(Data excerpts)
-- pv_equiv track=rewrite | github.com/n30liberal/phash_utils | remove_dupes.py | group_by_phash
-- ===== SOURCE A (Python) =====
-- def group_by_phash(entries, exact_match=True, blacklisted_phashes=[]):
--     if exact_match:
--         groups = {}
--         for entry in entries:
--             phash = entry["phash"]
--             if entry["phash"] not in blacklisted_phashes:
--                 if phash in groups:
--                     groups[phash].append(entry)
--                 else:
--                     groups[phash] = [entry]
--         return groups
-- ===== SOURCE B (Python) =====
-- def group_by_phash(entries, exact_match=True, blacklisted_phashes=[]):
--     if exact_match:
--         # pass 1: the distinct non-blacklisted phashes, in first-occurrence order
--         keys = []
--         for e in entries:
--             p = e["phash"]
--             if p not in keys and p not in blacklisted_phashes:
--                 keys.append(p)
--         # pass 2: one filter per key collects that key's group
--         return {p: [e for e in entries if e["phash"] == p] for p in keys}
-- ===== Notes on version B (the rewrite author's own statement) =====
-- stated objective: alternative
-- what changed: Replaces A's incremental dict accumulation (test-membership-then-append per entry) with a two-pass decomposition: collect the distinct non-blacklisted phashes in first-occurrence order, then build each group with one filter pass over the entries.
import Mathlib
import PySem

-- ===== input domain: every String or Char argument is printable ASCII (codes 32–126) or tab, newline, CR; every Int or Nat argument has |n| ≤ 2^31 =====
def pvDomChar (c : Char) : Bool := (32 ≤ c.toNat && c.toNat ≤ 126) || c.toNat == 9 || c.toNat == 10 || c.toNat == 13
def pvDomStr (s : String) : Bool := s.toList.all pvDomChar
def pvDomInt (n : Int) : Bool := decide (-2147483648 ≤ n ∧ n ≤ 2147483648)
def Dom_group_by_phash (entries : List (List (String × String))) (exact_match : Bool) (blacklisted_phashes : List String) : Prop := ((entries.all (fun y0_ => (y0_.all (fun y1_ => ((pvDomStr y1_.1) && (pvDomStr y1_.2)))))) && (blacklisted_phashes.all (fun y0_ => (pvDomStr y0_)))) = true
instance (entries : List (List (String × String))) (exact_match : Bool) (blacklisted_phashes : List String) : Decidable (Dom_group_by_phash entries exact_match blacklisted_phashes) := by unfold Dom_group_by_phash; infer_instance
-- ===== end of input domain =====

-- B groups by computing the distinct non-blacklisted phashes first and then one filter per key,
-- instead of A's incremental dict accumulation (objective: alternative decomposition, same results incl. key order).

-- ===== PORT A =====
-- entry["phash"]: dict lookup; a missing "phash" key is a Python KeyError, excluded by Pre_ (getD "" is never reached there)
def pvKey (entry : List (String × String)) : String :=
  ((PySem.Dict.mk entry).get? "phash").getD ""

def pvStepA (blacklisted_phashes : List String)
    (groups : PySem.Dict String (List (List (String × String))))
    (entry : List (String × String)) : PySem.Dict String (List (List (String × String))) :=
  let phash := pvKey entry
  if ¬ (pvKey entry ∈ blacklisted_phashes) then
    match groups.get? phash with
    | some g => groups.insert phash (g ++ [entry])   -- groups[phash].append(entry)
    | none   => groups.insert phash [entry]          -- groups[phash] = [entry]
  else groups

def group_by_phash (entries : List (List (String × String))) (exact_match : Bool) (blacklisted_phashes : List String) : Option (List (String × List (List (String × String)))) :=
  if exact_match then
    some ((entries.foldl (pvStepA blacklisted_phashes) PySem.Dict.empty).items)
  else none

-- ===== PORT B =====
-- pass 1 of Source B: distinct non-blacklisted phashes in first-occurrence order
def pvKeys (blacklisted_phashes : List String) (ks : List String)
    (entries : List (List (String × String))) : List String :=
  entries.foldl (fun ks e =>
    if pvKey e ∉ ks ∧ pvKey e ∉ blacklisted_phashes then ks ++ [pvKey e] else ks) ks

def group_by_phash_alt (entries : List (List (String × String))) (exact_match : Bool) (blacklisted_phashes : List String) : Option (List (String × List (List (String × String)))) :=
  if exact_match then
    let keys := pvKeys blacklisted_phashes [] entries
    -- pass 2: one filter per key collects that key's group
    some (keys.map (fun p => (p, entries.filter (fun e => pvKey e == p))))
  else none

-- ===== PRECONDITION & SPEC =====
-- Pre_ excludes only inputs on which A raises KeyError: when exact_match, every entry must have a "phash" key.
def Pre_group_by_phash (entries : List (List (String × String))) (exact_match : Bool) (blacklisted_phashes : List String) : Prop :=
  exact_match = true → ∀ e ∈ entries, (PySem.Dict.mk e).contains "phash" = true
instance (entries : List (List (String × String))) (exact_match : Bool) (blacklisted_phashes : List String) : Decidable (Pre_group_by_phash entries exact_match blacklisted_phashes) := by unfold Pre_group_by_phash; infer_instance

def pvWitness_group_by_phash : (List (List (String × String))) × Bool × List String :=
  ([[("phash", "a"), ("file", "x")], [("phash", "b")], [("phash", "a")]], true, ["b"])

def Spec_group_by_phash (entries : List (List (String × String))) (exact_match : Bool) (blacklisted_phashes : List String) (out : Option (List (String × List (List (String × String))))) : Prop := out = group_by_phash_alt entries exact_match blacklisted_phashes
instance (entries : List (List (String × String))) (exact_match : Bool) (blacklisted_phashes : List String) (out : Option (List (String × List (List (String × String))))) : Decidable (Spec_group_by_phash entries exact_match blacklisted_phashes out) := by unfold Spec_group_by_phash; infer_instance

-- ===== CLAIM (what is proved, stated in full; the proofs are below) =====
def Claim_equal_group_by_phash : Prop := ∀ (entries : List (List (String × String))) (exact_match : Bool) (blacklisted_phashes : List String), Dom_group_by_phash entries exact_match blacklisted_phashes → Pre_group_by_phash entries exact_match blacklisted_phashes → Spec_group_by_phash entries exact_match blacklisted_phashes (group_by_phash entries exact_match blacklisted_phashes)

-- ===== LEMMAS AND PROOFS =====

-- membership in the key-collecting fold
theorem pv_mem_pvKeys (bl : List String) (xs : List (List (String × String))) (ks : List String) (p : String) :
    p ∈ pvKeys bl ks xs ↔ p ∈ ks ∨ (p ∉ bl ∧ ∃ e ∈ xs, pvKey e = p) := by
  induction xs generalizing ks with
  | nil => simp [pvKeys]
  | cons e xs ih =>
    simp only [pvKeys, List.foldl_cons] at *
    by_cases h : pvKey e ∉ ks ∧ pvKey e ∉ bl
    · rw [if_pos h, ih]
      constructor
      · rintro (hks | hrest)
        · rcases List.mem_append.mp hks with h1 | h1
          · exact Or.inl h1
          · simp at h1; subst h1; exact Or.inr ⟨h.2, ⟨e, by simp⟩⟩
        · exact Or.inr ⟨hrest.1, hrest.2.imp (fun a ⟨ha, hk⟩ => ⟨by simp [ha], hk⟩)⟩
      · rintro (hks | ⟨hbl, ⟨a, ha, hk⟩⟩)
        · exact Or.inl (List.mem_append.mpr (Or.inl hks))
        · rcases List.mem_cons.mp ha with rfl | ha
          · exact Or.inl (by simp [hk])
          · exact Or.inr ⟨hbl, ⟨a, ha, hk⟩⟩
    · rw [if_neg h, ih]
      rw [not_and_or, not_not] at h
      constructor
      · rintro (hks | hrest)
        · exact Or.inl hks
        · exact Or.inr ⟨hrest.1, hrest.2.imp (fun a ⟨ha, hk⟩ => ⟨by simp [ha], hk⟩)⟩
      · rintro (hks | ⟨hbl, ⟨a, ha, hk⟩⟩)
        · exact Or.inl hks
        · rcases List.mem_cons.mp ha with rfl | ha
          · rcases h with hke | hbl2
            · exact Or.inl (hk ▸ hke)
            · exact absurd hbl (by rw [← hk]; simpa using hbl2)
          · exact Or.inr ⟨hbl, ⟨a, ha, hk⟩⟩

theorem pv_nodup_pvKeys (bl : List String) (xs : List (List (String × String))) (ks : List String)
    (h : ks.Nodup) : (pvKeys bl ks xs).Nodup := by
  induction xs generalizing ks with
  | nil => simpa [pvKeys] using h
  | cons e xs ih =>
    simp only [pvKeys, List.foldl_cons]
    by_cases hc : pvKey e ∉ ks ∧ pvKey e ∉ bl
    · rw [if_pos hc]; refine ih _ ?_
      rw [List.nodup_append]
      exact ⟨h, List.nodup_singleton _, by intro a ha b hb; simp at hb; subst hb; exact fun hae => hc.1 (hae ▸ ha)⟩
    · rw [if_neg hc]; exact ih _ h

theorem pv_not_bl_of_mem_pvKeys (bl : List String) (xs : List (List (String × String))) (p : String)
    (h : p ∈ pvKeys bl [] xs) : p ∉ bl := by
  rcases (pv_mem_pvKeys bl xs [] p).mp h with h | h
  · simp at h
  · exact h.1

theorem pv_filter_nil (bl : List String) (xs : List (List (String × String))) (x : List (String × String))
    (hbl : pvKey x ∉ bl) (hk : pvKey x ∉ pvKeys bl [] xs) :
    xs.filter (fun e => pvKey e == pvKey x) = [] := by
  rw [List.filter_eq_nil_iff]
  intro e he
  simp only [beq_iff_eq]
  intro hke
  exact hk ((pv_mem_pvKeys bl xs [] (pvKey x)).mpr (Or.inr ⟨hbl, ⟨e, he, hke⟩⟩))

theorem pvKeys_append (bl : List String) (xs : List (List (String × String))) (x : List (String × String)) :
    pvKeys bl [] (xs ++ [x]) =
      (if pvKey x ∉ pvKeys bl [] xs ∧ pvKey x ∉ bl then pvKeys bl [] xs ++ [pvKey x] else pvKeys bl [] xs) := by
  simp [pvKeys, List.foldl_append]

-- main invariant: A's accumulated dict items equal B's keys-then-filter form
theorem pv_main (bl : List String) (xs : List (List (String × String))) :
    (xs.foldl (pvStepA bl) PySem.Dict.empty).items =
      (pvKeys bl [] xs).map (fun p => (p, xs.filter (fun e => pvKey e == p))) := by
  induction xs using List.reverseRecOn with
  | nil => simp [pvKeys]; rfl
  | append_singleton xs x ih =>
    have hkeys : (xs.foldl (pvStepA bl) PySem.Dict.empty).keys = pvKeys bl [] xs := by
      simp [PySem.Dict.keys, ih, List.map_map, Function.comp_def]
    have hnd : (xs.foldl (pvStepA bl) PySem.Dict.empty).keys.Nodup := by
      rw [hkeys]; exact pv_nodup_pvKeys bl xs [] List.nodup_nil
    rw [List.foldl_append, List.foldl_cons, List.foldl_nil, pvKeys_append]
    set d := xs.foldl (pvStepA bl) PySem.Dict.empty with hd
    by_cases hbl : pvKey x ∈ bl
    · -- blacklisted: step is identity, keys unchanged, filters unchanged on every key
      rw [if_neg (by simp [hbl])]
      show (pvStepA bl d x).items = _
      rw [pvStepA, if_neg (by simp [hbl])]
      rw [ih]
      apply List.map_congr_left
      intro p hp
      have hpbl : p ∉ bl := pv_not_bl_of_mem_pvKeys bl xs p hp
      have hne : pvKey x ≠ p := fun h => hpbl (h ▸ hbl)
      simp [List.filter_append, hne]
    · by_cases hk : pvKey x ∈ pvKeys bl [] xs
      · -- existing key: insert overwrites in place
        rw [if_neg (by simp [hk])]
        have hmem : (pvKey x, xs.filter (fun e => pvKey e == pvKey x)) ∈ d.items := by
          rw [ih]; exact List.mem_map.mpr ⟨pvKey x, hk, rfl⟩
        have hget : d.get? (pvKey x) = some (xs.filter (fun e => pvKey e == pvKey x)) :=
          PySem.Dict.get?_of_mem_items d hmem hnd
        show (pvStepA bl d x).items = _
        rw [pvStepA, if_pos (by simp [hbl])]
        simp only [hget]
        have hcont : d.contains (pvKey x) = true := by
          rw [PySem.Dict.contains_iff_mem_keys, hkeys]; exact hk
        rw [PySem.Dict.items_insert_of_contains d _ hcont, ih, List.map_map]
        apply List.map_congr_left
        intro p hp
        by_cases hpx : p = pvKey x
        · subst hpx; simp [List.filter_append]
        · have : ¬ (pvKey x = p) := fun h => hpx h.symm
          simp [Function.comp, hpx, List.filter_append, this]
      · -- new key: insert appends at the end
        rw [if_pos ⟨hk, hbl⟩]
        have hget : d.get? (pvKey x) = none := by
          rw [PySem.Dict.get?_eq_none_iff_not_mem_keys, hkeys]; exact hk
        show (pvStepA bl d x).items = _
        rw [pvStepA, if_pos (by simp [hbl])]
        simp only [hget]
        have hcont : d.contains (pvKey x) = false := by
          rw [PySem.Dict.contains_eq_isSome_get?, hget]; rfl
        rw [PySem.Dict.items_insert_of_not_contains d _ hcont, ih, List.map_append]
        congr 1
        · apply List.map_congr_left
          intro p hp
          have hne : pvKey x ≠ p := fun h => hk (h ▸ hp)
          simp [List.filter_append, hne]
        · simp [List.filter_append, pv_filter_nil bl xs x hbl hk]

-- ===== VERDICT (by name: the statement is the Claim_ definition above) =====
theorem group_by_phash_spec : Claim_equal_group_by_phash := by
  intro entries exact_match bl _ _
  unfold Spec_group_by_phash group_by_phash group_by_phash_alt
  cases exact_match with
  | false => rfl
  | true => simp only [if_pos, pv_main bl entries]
--
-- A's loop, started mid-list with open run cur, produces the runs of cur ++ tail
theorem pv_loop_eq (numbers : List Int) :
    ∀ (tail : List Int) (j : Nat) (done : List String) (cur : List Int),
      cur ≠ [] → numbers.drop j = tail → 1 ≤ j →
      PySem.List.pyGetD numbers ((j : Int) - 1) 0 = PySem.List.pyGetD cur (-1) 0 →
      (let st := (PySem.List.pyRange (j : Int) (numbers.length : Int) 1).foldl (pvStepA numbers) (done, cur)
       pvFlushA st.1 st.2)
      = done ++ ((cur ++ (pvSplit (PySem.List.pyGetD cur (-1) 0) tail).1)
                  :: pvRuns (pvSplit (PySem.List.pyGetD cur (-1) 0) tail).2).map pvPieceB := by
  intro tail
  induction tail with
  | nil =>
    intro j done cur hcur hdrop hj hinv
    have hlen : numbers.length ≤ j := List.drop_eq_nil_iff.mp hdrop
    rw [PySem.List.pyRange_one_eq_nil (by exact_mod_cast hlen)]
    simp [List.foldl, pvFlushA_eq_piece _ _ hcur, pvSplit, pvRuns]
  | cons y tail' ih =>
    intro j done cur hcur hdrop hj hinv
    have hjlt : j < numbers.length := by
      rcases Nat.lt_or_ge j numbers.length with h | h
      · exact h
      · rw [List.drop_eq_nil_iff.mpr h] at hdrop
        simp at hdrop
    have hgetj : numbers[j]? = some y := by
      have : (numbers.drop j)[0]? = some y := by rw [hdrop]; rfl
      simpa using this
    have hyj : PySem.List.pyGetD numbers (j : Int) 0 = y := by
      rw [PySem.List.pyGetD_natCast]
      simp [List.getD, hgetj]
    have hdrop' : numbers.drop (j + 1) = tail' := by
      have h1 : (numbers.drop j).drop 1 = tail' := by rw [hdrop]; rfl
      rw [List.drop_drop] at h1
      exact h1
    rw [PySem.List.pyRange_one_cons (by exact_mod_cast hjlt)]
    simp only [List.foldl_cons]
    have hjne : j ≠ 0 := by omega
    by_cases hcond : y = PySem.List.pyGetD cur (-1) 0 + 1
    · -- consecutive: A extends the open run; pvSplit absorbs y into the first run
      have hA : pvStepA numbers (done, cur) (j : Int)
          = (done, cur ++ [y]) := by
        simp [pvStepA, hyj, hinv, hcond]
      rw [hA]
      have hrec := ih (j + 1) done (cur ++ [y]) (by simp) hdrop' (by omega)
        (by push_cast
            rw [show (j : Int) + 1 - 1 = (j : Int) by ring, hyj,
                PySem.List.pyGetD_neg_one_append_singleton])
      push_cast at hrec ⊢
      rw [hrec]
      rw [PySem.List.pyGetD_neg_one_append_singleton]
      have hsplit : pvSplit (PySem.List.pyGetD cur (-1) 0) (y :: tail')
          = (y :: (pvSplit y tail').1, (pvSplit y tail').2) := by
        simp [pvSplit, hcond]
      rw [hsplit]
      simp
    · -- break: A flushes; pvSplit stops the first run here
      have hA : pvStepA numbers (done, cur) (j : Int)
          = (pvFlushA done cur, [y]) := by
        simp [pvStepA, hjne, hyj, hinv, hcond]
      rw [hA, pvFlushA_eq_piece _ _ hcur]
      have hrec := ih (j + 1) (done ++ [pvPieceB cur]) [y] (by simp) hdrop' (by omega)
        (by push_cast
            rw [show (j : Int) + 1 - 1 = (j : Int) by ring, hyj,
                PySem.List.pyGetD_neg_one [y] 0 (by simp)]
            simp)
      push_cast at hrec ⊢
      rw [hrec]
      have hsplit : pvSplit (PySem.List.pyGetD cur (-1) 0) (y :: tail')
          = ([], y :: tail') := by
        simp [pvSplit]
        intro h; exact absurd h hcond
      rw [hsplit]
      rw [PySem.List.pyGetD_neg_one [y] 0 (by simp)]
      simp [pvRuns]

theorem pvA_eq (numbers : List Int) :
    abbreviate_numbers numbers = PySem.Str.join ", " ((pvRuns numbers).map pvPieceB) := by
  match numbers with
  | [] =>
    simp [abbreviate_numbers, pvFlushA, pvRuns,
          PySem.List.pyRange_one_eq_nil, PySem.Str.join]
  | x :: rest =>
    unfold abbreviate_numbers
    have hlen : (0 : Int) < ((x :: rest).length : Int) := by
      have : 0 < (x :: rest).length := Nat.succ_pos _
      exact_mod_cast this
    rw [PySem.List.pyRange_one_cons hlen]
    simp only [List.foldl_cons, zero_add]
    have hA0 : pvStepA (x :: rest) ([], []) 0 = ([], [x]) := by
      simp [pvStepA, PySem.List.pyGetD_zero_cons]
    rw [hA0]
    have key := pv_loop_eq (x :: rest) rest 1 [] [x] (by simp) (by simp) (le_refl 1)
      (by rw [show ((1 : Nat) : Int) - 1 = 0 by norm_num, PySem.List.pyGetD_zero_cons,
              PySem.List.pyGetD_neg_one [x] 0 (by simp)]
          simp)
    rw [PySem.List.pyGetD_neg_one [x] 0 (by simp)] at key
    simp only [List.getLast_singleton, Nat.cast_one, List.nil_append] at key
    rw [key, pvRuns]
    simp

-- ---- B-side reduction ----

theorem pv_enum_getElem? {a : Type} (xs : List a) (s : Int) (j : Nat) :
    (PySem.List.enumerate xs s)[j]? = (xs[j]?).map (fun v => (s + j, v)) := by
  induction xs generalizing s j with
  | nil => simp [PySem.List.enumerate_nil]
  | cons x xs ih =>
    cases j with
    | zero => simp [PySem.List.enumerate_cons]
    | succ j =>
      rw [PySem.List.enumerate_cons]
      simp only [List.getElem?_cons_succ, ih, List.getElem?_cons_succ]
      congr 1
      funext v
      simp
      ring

* _EXERCISE GOAL_:
Find the lines in the records that contain the word "stated", then copy every one of them.

* _TASK OUTPUT_:
-- stated objective: alternative
-- ===== CLAIM (what is proved, stated in full; the proofs are below) =====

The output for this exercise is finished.